• [What needs to be done] Take every line from the records below that includes the word "raises".

--- Entries shown ---

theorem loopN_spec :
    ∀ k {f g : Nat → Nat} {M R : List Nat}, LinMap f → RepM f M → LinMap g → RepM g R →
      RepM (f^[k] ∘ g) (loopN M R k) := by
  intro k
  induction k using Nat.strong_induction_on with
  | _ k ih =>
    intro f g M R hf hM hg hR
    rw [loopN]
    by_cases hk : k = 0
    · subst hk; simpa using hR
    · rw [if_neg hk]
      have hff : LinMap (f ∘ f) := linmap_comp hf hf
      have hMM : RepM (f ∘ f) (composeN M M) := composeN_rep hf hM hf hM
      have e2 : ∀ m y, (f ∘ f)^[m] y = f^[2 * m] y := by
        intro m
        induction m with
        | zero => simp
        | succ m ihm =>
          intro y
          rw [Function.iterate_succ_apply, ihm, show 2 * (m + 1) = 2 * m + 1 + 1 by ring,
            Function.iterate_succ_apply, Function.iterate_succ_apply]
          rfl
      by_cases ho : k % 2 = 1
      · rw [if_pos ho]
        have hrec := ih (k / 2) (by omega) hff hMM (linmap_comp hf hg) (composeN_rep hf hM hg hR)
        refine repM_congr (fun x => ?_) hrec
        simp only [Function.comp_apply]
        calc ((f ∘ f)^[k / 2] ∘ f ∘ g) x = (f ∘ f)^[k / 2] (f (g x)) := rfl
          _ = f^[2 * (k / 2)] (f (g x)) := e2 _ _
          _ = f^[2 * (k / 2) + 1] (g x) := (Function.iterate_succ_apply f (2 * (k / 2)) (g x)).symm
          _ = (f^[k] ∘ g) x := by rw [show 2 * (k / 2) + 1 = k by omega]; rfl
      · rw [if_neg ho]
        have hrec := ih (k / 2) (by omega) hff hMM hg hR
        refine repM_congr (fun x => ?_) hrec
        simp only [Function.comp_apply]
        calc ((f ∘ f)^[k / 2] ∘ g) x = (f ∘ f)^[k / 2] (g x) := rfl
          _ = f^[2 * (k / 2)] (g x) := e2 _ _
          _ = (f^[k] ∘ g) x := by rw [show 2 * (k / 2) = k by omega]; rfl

---
--- Entries shown ---

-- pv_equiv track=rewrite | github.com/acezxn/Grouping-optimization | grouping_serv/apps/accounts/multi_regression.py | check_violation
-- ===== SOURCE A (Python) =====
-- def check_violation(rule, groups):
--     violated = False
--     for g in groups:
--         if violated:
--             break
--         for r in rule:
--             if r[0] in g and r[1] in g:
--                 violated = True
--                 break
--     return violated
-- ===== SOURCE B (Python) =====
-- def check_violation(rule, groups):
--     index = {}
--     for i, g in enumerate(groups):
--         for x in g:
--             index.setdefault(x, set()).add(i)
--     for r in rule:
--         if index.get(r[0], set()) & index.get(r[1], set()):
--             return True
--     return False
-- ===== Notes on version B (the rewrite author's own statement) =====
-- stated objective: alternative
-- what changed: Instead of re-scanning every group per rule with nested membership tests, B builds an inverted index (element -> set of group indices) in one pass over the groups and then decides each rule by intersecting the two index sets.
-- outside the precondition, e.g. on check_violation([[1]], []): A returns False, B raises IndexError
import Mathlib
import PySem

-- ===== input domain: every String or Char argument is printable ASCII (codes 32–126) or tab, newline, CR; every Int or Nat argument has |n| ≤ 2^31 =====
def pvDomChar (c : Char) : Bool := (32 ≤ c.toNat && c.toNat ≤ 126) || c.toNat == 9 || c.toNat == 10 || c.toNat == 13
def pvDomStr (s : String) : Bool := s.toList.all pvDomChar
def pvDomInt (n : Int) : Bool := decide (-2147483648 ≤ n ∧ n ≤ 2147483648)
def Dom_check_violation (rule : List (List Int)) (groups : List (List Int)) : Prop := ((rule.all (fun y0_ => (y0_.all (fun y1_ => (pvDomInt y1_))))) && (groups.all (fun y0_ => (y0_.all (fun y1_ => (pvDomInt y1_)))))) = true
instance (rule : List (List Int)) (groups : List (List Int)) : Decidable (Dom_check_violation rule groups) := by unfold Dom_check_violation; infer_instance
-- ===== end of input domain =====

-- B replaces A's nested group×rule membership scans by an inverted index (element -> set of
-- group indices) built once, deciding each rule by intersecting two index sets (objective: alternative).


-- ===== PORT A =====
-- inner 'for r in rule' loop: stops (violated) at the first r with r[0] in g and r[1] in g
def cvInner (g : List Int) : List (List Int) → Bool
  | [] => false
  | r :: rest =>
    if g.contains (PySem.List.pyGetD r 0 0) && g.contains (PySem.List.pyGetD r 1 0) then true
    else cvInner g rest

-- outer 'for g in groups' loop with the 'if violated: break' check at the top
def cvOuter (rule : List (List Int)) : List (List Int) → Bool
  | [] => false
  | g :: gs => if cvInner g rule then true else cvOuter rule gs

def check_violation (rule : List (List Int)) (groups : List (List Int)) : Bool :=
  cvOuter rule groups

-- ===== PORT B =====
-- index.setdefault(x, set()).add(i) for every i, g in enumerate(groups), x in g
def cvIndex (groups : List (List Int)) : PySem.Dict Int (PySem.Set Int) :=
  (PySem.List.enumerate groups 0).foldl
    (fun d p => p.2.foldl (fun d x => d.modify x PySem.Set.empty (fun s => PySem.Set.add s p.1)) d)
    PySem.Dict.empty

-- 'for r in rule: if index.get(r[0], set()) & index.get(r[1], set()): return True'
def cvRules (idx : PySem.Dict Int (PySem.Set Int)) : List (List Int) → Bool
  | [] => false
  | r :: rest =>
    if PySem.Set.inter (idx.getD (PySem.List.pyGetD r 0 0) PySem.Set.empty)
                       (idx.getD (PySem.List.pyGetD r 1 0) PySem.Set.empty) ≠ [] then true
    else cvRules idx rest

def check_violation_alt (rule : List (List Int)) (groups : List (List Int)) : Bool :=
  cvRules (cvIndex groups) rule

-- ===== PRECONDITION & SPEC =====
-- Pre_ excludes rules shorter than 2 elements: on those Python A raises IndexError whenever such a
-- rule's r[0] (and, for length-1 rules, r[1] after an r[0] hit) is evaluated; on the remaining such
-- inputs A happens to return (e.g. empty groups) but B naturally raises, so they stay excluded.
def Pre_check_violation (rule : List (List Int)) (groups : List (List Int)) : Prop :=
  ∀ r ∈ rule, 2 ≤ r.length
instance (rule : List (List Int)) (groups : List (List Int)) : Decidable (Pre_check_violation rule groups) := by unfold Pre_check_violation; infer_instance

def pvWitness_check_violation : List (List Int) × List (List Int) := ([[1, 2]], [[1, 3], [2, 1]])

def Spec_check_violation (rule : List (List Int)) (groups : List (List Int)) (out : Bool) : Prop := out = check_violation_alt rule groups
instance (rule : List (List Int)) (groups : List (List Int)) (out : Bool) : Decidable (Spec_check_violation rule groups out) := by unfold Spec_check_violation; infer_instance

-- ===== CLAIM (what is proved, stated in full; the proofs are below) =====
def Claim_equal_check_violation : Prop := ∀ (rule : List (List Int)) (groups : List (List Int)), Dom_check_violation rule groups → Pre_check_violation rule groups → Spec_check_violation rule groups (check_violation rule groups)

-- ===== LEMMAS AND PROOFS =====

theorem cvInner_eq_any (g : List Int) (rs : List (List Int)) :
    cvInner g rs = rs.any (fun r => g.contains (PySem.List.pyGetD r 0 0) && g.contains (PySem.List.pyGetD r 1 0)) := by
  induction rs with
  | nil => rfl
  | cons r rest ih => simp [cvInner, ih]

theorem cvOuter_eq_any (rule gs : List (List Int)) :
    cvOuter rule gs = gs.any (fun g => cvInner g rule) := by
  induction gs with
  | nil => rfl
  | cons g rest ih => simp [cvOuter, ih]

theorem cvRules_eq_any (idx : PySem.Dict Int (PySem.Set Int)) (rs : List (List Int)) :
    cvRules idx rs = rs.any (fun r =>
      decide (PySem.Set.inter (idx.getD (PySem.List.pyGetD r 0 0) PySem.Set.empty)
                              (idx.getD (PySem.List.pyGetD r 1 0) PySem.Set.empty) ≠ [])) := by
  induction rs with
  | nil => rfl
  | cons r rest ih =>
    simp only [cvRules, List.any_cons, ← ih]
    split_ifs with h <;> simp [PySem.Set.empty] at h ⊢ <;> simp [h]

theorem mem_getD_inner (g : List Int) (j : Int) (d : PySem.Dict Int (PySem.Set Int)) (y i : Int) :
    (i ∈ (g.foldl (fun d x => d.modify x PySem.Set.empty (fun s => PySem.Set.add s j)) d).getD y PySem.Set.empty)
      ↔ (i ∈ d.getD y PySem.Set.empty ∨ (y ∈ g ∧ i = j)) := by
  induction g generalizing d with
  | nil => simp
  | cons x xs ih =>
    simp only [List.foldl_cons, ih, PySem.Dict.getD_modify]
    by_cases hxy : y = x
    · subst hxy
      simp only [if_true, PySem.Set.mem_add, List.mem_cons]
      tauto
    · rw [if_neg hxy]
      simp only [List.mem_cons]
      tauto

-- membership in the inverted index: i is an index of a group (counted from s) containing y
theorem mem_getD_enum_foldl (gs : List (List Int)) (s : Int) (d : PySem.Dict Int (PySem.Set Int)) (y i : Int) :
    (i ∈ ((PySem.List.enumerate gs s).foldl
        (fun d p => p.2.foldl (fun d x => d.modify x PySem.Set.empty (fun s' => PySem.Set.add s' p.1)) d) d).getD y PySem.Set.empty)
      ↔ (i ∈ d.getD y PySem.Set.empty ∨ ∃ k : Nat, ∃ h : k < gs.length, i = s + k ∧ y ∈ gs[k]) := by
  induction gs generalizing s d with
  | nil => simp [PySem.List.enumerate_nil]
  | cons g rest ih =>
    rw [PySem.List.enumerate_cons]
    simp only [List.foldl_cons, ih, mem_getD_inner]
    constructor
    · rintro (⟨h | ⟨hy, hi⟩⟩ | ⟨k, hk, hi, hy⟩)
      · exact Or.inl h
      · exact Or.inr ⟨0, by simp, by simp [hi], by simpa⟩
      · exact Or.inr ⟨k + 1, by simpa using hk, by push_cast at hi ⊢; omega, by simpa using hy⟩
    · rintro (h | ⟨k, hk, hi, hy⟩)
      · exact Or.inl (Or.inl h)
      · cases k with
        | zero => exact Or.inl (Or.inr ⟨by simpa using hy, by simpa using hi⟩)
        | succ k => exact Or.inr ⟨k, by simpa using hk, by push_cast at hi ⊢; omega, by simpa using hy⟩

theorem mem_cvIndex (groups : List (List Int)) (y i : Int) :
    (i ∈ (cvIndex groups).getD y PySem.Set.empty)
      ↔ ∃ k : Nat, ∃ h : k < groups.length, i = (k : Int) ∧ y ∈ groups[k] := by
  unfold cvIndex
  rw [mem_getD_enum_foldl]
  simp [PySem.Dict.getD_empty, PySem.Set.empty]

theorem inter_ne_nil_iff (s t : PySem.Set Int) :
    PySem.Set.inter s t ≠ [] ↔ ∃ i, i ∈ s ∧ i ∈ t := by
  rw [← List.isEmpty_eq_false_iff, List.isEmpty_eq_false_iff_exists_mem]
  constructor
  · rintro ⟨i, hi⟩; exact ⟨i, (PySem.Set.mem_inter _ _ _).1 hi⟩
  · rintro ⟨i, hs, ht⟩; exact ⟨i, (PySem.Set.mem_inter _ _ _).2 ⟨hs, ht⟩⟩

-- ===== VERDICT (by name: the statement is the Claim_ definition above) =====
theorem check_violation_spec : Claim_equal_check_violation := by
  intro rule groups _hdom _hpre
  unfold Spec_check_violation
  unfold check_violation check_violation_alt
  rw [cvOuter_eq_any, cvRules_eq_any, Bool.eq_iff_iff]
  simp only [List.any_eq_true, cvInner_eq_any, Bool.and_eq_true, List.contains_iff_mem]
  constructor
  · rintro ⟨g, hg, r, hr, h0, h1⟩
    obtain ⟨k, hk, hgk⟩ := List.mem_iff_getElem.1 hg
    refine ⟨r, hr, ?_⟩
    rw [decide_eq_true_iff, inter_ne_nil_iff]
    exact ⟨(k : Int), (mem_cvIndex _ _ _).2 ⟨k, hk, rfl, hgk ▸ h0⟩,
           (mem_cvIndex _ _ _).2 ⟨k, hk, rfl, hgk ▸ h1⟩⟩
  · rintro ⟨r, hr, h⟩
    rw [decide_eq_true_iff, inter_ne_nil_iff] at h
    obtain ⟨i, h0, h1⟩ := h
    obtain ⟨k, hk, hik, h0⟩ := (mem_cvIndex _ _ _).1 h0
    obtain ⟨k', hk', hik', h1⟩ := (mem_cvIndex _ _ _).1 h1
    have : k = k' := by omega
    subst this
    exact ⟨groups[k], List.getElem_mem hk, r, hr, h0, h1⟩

---
--- Entries shown ---

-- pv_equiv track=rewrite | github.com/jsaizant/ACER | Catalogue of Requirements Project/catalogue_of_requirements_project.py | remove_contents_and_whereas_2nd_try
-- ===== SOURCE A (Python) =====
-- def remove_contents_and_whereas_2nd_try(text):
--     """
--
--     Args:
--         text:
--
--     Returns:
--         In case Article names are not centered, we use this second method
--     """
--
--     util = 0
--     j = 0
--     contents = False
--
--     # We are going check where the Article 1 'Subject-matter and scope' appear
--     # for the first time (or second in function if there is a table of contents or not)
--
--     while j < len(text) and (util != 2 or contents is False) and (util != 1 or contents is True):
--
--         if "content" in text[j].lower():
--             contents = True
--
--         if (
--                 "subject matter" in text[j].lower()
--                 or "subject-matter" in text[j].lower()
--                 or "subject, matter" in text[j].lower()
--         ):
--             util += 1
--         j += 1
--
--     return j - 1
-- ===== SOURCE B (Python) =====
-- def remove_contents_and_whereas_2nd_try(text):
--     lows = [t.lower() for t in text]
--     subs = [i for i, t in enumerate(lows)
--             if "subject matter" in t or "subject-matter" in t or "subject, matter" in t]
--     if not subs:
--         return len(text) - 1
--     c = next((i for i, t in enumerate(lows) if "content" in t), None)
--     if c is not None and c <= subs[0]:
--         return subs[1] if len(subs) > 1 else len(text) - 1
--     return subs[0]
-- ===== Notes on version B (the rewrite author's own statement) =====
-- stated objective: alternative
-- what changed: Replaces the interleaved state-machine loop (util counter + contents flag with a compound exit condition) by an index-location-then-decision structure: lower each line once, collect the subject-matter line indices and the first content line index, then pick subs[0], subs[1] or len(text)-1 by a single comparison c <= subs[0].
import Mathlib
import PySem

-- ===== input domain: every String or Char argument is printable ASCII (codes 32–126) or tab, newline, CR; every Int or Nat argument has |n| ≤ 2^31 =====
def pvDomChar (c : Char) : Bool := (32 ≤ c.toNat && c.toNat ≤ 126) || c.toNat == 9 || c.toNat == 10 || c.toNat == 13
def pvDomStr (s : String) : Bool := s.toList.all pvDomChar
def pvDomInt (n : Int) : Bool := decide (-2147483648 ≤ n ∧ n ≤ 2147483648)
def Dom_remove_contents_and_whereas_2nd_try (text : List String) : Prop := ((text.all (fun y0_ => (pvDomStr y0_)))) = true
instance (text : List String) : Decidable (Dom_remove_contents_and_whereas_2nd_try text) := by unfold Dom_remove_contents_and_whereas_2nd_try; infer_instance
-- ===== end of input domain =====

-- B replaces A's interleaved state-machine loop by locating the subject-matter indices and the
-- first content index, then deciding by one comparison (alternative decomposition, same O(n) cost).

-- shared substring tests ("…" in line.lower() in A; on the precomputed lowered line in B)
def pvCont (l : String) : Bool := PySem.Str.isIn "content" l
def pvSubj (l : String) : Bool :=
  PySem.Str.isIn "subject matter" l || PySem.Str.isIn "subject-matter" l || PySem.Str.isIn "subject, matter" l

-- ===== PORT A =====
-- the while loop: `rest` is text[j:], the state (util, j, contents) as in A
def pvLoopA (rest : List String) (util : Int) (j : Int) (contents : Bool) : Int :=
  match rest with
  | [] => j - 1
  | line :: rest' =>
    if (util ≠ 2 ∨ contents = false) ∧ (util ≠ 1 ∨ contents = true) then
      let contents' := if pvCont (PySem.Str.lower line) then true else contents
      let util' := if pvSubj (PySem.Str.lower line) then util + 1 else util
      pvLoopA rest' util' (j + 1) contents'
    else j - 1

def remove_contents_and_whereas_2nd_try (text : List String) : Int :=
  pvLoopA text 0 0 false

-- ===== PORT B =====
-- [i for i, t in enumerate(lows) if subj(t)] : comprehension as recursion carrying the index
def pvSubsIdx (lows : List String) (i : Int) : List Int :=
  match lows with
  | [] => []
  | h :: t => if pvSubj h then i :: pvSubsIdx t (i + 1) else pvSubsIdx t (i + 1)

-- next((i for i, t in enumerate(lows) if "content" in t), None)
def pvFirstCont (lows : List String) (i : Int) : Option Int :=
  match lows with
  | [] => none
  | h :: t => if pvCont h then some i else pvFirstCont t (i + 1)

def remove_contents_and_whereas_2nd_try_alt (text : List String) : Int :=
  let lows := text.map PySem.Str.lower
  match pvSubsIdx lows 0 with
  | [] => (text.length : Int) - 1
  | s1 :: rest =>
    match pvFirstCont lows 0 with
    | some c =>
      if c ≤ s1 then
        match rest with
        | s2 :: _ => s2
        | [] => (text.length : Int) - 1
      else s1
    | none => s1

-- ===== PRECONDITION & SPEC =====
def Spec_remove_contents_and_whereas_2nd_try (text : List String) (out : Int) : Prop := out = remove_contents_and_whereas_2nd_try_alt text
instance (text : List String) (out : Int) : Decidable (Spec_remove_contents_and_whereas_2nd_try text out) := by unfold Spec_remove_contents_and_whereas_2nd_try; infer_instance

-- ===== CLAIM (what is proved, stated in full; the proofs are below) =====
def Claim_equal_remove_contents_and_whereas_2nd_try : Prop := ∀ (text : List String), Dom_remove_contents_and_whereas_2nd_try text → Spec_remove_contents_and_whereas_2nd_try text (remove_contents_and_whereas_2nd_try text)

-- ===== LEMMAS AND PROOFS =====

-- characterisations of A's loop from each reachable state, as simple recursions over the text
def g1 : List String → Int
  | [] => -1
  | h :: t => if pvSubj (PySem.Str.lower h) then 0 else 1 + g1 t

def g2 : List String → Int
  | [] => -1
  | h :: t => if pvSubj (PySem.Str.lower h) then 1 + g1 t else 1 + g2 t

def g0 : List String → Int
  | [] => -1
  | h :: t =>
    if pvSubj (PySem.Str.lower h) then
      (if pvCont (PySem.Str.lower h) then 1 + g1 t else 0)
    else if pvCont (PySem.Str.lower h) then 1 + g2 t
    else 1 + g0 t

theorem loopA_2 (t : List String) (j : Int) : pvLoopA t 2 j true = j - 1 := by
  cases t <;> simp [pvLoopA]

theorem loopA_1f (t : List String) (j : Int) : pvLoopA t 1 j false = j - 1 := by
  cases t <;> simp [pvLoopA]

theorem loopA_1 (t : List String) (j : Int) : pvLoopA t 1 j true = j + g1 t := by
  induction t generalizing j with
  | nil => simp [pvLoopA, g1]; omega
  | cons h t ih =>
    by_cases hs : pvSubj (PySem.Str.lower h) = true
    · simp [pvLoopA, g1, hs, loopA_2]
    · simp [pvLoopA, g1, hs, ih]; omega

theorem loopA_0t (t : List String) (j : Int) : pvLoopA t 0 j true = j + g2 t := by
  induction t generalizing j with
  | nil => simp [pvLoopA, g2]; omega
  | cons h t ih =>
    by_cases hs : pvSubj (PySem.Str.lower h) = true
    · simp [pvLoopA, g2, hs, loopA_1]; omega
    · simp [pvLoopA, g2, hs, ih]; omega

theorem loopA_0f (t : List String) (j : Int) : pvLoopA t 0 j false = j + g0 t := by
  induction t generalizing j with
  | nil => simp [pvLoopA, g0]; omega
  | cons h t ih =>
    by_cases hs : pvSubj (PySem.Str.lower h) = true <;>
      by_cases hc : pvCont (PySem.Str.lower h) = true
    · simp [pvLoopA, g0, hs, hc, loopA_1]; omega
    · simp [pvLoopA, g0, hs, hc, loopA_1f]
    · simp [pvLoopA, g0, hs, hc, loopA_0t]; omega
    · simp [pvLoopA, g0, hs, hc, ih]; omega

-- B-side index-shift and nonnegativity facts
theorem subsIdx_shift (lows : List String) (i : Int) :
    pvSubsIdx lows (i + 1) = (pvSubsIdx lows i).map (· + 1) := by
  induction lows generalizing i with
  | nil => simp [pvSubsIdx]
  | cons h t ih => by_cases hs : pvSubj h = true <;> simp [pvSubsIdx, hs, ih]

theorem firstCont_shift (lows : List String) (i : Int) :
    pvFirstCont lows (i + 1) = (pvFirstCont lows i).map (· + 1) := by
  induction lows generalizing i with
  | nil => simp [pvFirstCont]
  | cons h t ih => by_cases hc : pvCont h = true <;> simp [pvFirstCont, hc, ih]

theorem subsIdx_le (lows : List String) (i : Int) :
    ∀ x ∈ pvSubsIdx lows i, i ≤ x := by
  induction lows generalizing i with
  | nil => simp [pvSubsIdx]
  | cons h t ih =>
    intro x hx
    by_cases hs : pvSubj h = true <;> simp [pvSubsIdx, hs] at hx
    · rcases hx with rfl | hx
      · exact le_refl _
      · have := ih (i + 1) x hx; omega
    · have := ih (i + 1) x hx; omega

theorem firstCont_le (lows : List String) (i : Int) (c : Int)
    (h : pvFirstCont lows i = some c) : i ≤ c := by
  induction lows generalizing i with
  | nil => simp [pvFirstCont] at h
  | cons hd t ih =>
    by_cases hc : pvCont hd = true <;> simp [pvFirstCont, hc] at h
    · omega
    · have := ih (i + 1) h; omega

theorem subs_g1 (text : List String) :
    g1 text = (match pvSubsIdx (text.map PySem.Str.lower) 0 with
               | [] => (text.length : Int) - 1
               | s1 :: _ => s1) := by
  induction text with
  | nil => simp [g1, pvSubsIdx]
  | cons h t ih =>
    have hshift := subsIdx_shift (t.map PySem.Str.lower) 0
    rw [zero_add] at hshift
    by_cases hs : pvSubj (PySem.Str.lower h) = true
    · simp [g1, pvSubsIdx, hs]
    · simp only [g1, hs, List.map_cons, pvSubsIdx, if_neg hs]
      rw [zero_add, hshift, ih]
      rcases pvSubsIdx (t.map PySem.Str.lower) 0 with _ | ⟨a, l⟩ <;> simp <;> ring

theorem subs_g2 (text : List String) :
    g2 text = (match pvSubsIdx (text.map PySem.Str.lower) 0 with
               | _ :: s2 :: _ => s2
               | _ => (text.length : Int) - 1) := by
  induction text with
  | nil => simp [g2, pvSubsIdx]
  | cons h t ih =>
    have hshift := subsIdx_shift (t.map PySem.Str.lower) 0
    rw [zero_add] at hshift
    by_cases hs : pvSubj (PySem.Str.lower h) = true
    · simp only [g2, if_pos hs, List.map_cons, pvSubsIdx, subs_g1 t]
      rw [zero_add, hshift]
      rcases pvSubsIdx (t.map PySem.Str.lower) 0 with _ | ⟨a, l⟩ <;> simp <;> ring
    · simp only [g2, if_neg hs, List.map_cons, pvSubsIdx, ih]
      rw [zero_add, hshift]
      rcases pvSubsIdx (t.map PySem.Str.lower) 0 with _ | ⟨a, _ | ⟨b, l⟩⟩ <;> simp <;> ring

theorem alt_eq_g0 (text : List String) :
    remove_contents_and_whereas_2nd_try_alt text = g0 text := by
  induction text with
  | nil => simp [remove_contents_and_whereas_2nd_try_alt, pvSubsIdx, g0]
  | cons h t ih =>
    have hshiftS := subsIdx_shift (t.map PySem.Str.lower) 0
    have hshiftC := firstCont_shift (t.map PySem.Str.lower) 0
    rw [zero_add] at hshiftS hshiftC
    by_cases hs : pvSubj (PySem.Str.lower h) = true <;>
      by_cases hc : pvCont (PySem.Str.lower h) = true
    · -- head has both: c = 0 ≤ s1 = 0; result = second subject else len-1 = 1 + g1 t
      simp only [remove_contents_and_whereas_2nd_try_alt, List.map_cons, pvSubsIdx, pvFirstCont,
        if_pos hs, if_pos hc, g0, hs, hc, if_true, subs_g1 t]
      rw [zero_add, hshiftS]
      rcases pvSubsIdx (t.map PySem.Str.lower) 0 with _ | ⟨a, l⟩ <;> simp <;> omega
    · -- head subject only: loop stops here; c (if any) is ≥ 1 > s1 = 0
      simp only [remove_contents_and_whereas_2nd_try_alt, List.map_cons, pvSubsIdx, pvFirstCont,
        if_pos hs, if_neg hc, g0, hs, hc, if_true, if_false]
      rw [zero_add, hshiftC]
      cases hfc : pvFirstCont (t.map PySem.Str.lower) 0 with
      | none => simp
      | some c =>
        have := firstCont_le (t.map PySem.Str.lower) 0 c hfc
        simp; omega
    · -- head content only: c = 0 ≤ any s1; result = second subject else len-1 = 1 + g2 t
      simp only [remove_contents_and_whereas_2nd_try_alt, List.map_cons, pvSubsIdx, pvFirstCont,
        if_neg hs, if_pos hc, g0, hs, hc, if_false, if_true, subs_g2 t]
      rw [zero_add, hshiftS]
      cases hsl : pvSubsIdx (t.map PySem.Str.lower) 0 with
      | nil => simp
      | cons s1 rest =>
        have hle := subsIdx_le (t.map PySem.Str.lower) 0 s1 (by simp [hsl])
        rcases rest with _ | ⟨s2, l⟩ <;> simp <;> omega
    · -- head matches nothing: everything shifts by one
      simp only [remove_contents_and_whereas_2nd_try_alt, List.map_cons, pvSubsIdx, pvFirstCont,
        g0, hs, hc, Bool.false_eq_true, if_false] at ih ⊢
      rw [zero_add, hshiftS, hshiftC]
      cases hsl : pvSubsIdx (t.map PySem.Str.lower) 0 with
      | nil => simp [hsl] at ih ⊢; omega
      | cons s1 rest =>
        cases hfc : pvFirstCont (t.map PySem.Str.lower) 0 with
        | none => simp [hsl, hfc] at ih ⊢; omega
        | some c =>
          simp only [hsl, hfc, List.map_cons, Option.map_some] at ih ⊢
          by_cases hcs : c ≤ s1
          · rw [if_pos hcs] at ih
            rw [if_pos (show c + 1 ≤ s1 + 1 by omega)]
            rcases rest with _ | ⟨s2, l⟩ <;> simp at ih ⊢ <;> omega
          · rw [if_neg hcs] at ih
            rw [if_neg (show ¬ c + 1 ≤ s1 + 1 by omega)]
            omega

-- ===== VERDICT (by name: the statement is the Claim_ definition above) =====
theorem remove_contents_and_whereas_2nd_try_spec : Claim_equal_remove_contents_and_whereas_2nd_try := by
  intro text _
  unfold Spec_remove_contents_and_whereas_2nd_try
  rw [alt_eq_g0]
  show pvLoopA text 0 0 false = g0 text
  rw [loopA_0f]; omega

---

• [Expected output]
-- outside the precondition, e.g. on check_violation([[1]], []): A returns False, B raises IndexError
-- Pre_ excludes rules shorter than 2 elements: on those Python A raises IndexError whenever such a
-- inputs A happens to return (e.g. empty groups) but B naturally raises, so they stay excluded.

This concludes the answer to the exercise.